[Math] Number of 4-digit numerals with at most 2 different digits

How many 4 digit numbers are there which contain not more than two different digits?

As usual, I will highlight my attempt:

I can have 9 numbers using only 1 digit, e.g. $1111, 2222, \dots 9999$ = 9 digits
Using two digits out of 9 (excluding 0) (selected in $\,^{8}C_{2}$ ways), I can arrange them in $4!$ ways. Furthermore, I can use one digit out of the selected 2 once or thrice (e.g. $2111$ or $2221$) or simply both digits 2 times (e.g. $2288$, $6677$). Hence I get: $$\,^{8}C_{2} \times \left(\frac{4!}{2!\times2!} + \frac{4!}{3! \times 1!}\times 2\right) = 392$$
Finally, I consider numbers with zeroes. With zero selected as a digit, I have 9 options for other digits. And using the same logic as in 2) I can have either 1 zero ($8880$), 2 zeroes (e.g. $8800$) or 3 zeroes in a number ($7000$).
This gives me $$9\times \left( \frac{4!}{2!\times2!} + \frac{4!}{3!\times1!} + 1\right) = 99$$

the above 3 steps yield a total number of $9+392+99=500$

However, the answer i have with me is $576$.

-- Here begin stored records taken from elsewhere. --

-- pv_equiv track=rewrite | github.com/DarkLinkGanon/Freight-Tools | app.py | find_column_indexes
-- ===== SOURCE A (Python) =====
-- def normalize_header(text):
--     if text is None:
--         return ""
--     return str(text).strip().lower().replace(" ", "")
--
-- def find_column_indexes(header_row):
--     headers = [normalize_header(x) for x in header_row]
--
--     connote_idx = None
--     amount_idx = None
--     first_comment_idx = None
--
--     for i, header in enumerate(headers):
--         if connote_idx is None and header == "connotecode":
--             connote_idx = i
--         if amount_idx is None and header == "amount":
--             amount_idx = i
--         if first_comment_idx is None and header == "comment":
--             first_comment_idx = i
--
--     return connote_idx, amount_idx, first_comment_idx
-- ===== SOURCE B (Python) =====
-- def normalize_header(text):
--     if text is None:
--         return ""
--     return str(text).strip().lower().replace(" ", "")
--
-- def find_column_indexes(header_row):
--     headers = [normalize_header(x) for x in header_row]
--
--     def idx(name):
--         try:
--             return headers.index(name)
--         except ValueError:
--             return None
--
--     return idx("connotecode"), idx("amount"), idx("comment")
-- ===== Notes on version B (the rewrite author's own statement) =====
-- stated objective: simpler
-- what changed: B replaces A's single scan carrying three None-guarded accumulators with three independent staged searches via list.index (ValueError mapped to None), so no accumulator state is threaded at all.
import Mathlib
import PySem

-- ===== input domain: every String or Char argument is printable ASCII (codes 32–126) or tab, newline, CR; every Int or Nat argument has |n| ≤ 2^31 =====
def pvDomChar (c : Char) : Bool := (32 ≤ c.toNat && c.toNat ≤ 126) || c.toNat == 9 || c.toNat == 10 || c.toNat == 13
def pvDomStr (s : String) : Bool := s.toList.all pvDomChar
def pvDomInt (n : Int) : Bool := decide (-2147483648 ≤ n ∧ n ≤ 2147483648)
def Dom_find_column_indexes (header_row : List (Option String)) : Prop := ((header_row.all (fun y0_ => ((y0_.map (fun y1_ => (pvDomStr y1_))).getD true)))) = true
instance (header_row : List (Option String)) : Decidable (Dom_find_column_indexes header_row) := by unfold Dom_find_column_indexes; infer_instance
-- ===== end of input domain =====

-- B does three independent list.index searches on the normalized headers (ValueError -> None) instead of A's single scan threading three None-guarded accumulators; simpler, same O(n) cost.

-- ===== PORT A =====
def normalize_header (text : Option String) : String :=
  match text with
  | none => ""
  | some s => PySem.Str.replace (PySem.Str.lower (PySem.Str.strip s)) " " ""

def find_column_indexes (header_row : List (Option String)) : Option Int × Option Int × Option Int :=
  let headers := header_row.map normalize_header
  (PySem.List.enumerate headers).foldl
    (fun (st : Option Int × Option Int × Option Int) p =>
      let c := if st.1 = none ∧ p.2 = "connotecode" then some p.1 else st.1
      let a := if st.2.1 = none ∧ p.2 = "amount" then some p.1 else st.2.1
      let m := if st.2.2 = none ∧ p.2 = "comment" then some p.1 else st.2.2
      (c, a, m))
    (none, none, none)

-- ===== PORT B =====
-- headers.index(name) with ValueError -> None: PySem.List.index? (none = not found)
def fciIdx (headers : List String) (name : String) : Option Int :=
  (PySem.List.index? headers name).map (fun n => (n : Int))

def find_column_indexes_alt (header_row : List (Option String)) : Option Int × Option Int × Option Int :=
  let headers := header_row.map normalize_header
  (fciIdx headers "connotecode", fciIdx headers "amount", fciIdx headers "comment")

-- ===== PRECONDITION & SPEC =====
def Spec_find_column_indexes (header_row : List (Option String)) (out : Option Int × Option Int × Option Int) : Prop := out = find_column_indexes_alt header_row
instance (header_row : List (Option String)) (out : Option Int × Option Int × Option Int) : Decidable (Spec_find_column_indexes header_row out) := by unfold Spec_find_column_indexes; infer_instance

-- ===== CLAIM =====
def Claim_equal_find_column_indexes : Prop := ∀ (header_row : List (Option String)), Dom_find_column_indexes header_row → Spec_find_column_indexes header_row (find_column_indexes header_row)

-- ===== LEMMAS AND PROOFS =====

-- first-match accumulator for a single key over (index, header) pairs
def firstAcc (k : String) (ps : List (Int × String)) (acc : Option Int) : Option Int :=
  ps.foldl (fun acc p => if acc = none ∧ p.2 = k then some p.1 else acc) acc

-- A's triple fold decomposes into three independent first-match folds
theorem tripleFold_eq (ps : List (Int × String)) (c a m : Option Int) :
    ps.foldl
      (fun (st : Option Int × Option Int × Option Int) p =>
        ((if st.1 = none ∧ p.2 = "connotecode" then some p.1 else st.1),
         (if st.2.1 = none ∧ p.2 = "amount" then some p.1 else st.2.1),
         (if st.2.2 = none ∧ p.2 = "comment" then some p.1 else st.2.2)))
      (c, a, m)
    = (firstAcc "connotecode" ps c, firstAcc "amount" ps a, firstAcc "comment" ps m) := by
  induction ps generalizing c a m with
  | nil => rfl
  | cons p ps ih => simp only [List.foldl_cons, firstAcc] at *; exact ih _ _ _

-- an already-set accumulator never changes
theorem firstAcc_some (k : String) (ps : List (Int × String)) (v : Int) :
    firstAcc k ps (some v) = some v := by
  induction ps with
  | nil => rfl
  | cons p ps ih => simp only [firstAcc, List.foldl_cons] at *; simpa using ih

-- the first-match fold over an enumeration is list.index
theorem firstAcc_enumerate (k : String) (l : List String) (s : Int) :
    firstAcc k (PySem.List.enumerate l s) none
      = (PySem.List.index? l k).map (fun n => s + (n : Int)) := by
  induction l generalizing s with
  | nil => rfl
  | cons x xs ih =>
      rw [PySem.List.enumerate_cons]
      simp only [firstAcc, List.foldl_cons]
      by_cases hx : x = k
      · rw [if_pos (by simp [hx]), hx]
        rw [show List.foldl (fun acc p => if acc = none ∧ p.2 = k then some p.1 else acc) (some s) (PySem.List.enumerate xs (s+1)) = firstAcc k (PySem.List.enumerate xs (s+1)) (some s) from rfl,
            firstAcc_some, PySem.List.index?_cons_self]
        simp
      · rw [if_neg (by simp [hx])]
        rw [show List.foldl (fun acc p => if acc = none ∧ p.2 = k then some p.1 else acc) none (PySem.List.enumerate xs (s+1)) = firstAcc k (PySem.List.enumerate xs (s+1)) none from rfl,
            ih, PySem.List.index?_cons_of_ne _ hx]
        cases PySem.List.index? xs k <;> simp <;> ring

theorem fci_eq (header_row : List (Option String)) :
    find_column_indexes header_row = find_column_indexes_alt header_row := by
  unfold find_column_indexes find_column_indexes_alt fciIdx
  rw [tripleFold_eq]
  simp only [firstAcc_enumerate]
  cases PySem.List.index? (header_row.map normalize_header) "connotecode" <;>
  cases PySem.List.index? (header_row.map normalize_header) "amount" <;>
  cases PySem.List.index? (header_row.map normalize_header) "comment" <;> simp

-- ===== VERDICT =====
theorem find_column_indexes_spec : Claim_equal_find_column_indexes := by
  intro hr _
  unfold Spec_find_column_indexes
  exact fci_eq hr
-- pv_equiv track=rewrite | github.com/GreenyRepublic/Advent-of-Code-2021 | 10_Syntax_Scoring.py | GetLineCompletion
-- ===== SOURCE A (Python) =====
-- from typing import Deque, List, Tuple
--
-- MATCHING_BRACES = {
--     '{' : '}',
--     '[' : ']',
--     '(' : ')',
--     '<' : '>'
-- }
--
-- def GetLineCompletion(line : str) -> str:
--     braceStack = Deque()
--     for char in line:
--         if char in MATCHING_BRACES.keys():
--             braceStack.append(char)
--
--         elif char in MATCHING_BRACES.values():
--             braceStack.pop()
--
--     output = ""
--     braceStack.reverse()
--     for brace in braceStack:
--         output += MATCHING_BRACES[brace]
--
--     return output
-- ===== SOURCE B (Python) =====
-- MATCHING_BRACES = {
--     '{' : '}',
--     '[' : ']',
--     '(' : ')',
--     '<' : '>'
-- }
--
-- def GetLineCompletion(line : str) -> str:
--     # Scan right-to-left with a debt counter instead of a stack:
--     # a closer owes one cancellation; an opener either pays a pending
--     # debt or is unmatched, and its closer is emitted immediately
--     # (rightmost unmatched opener first, which is A's output order).
--     out = []
--     debt = 0
--     for char in reversed(line):
--         if char in MATCHING_BRACES.values():
--             debt += 1
--         elif char in MATCHING_BRACES:
--             if debt > 0:
--                 debt -= 1
--             else:
--                 out.append(MATCHING_BRACES[char])
--     return ''.join(out)
-- ===== Notes on version B (the rewrite author's own statement) =====
-- stated objective: alternative
-- what changed: B replaces A's stack-then-reverse-then-emit with a right-to-left scan keeping only an integer debt counter: a closer increments the debt, an opener either pays a pending debt or emits its matching closer immediately, so no stack, reverse or second pass exists.
import Mathlib
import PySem

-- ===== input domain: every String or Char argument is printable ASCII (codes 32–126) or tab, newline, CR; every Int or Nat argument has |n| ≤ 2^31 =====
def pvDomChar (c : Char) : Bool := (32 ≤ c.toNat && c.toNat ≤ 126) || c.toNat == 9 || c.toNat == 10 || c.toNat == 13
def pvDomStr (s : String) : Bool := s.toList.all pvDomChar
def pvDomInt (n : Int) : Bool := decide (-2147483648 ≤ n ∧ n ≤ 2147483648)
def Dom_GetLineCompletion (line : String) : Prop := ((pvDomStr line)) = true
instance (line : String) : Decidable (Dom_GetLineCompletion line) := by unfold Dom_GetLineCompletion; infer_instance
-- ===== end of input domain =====

-- B replaces A's stack/reverse/emit with a right-to-left scan and a debt counter;
-- return values are proved equal wherever A returns.

-- char in MATCHING_BRACES.keys()
def pvIsOpener (c : Char) : Bool := c == '{' || c == '[' || c == '(' || c == '<'
-- char in MATCHING_BRACES.values()
def pvIsCloser (c : Char) : Bool := c == '}' || c == ']' || c == ')' || c == '>'
-- MATCHING_BRACES[c] (only ever applied to openers in both programs)
def pvCloserOf (c : Char) : Char :=
  if c == '{' then '}' else if c == '[' then ']'
  else if c == '(' then ')' else if c == '<' then '>' else c

-- ===== PORT A =====
-- first loop: maintain the deque of openers (pop on an empty deque raises in Python; Pre_ excludes that)
def GetLineCompletionStack (l : List Char) (st : List Char) : List Char :=
  match l with
  | [] => st
  | c :: rest =>
      if pvIsOpener c then GetLineCompletionStack rest (st ++ [c])
      else if pvIsCloser c then GetLineCompletionStack rest st.dropLast
      else GetLineCompletionStack rest st

-- second loop: output += MATCHING_BRACES[brace] over the reversed stack
def GetLineCompletionEmit (l : List Char) (out : List Char) : List Char :=
  match l with
  | [] => out
  | b :: rest => GetLineCompletionEmit rest (out ++ [pvCloserOf b])

def GetLineCompletion (line : String) : String :=
  String.ofList (GetLineCompletionEmit (GetLineCompletionStack line.toList []).reverse [])

-- ===== PORT B =====
-- the for-loop of Source B over reversed(line), carrying (debt, out)
def GetLineCompletionRL (l : List Char) (debt : Nat) (out : List Char) : List Char :=
  match l with
  | [] => out
  | c :: rest =>
      if pvIsCloser c then GetLineCompletionRL rest (debt + 1) out
      else if pvIsOpener c then
        if debt > 0 then GetLineCompletionRL rest (debt - 1) out
        else GetLineCompletionRL rest debt (out ++ [pvCloserOf c])
      else GetLineCompletionRL rest debt out

def GetLineCompletion_alt (line : String) : String :=
  String.ofList (GetLineCompletionRL line.toList.reverse 0 [])

-- ===== PRECONDITION & SPEC =====
-- Pre_ excludes exactly the inputs on which Python A raises IndexError (a closing brace with no
-- matching opener pending): every prefix must contain at least as many openers as closers.
def Pre_GetLineCompletion (line : String) : Prop :=
  ∀ i ∈ List.range (line.toList.length + 1),
    (line.toList.take i).countP pvIsCloser ≤ (line.toList.take i).countP pvIsOpener
instance (line : String) : Decidable (Pre_GetLineCompletion line) := by
  unfold Pre_GetLineCompletion; infer_instance

def pvWitness_GetLineCompletion : String := "<{[(x)]}"

def Spec_GetLineCompletion (line : String) (out : String) : Prop := out = GetLineCompletion_alt line
instance (line : String) (out : String) : Decidable (Spec_GetLineCompletion line out) := by unfold Spec_GetLineCompletion; infer_instance

-- ===== CLAIM (what is proved, stated in full; the proofs are below) =====
def Claim_equal_GetLineCompletion : Prop := ∀ (line : String), Dom_GetLineCompletion line → Pre_GetLineCompletion line → Spec_GetLineCompletion line (GetLineCompletion line)
-- ===== LEMMAS AND PROOFS =====

lemma emit_eq (l out : List Char) : GetLineCompletionEmit l out = out ++ l.map pvCloserOf := by
  induction l generalizing out with
  | nil => simp [GetLineCompletionEmit]
  | cons b rest ih => simp [GetLineCompletionEmit, ih]

lemma stack_append (l1 l2 st : List Char) :
    GetLineCompletionStack (l1 ++ l2) st = GetLineCompletionStack l2 (GetLineCompletionStack l1 st) := by
  induction l1 generalizing st with
  | nil => simp [GetLineCompletionStack]
  | cons c rest ih =>
    simp only [List.cons_append, GetLineCompletionStack]
    split_ifs <;> apply ih

lemma closer_not_opener (c : Char) (h : pvIsCloser c = true) : pvIsOpener c = false := by
  simp only [pvIsCloser, Bool.or_eq_true, beq_iff_eq] at h
  rcases h with ((h | h) | h) | h <;> subst h <;> decide

lemma rev_dropLast_drop (s : List Char) (d : Nat) :
    s.dropLast.reverse.drop d = s.reverse.drop (d + 1) := by
  rw [← List.tail_reverse]
  generalize s.reverse = t
  cases t <;> simp

-- the right-to-left debt scan computes the reversed unmatched-opener stack, mapped to closers
lemma rl_eq_stack (l : List Char) (debt : Nat) (out : List Char) :
    GetLineCompletionRL l.reverse debt out
      = out ++ (((GetLineCompletionStack l []).reverse.drop debt).map pvCloserOf) := by
  induction l using List.reverseRecOn generalizing debt out with
  | nil => simp [GetLineCompletionRL, GetLineCompletionStack]
  | append_singleton xs c ih =>
    rw [List.reverse_append, List.reverse_singleton, List.singleton_append, stack_append]
    simp only [GetLineCompletionRL, GetLineCompletionStack]
    by_cases hc : pvIsCloser c = true
    · rw [if_pos hc, closer_not_opener c hc]
      simp only [Bool.false_eq_true, if_false, if_pos hc, ih]
      rw [rev_dropLast_drop]
    · rw [if_neg hc]
      by_cases ho : pvIsOpener c = true
      · rw [if_pos ho, if_pos ho]
        by_cases hd : debt > 0
        · rw [if_pos hd, ih, List.reverse_append, List.reverse_singleton,
            List.singleton_append]
          obtain ⟨d, rfl⟩ : ∃ d, debt = d + 1 := ⟨debt - 1, by omega⟩
          simp
        · rw [if_neg hd, ih]
          have h0 : debt = 0 := by omega
          subst h0
          simp
      · rw [if_neg ho, if_neg ho, if_neg hc, ih]

-- ===== VERDICT (by name: the statement is the Claim_ definition above) =====
theorem GetLineCompletion_spec : Claim_equal_GetLineCompletion := by
  intro line _ _
  unfold Spec_GetLineCompletion GetLineCompletion GetLineCompletion_alt
  rw [emit_eq, rl_eq_stack]
  simp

André has come up with a nice and simple alternative solution, but I'm going to try to salvage your method, which is essentially correct.

This step does indeed give you 9 numbers.
There are 9, not 8, numbers between 1 and 9, so you want to use $9 \choose 2$ not $8 \choose 2$. Indeed, $${9 \choose 2} \times \left(\frac{4!}{2!\times2!} + 2\times\frac{4!}{3!\times1!}\right) = 504$$
You've counted too many here, because you've not excluded putting the zero first. There are actually only three ways of having one zero (8880, 8808, 8088) and three of having two (8800, 8080, 8008). Hence the total number of ways, including the one way of having three zeroes, is $9 \times (3 + 3 + 1) = 63$.

Now $9 + 504 + 63 = 576$. So you had the right approach, but you just messed up some of the arithmetic.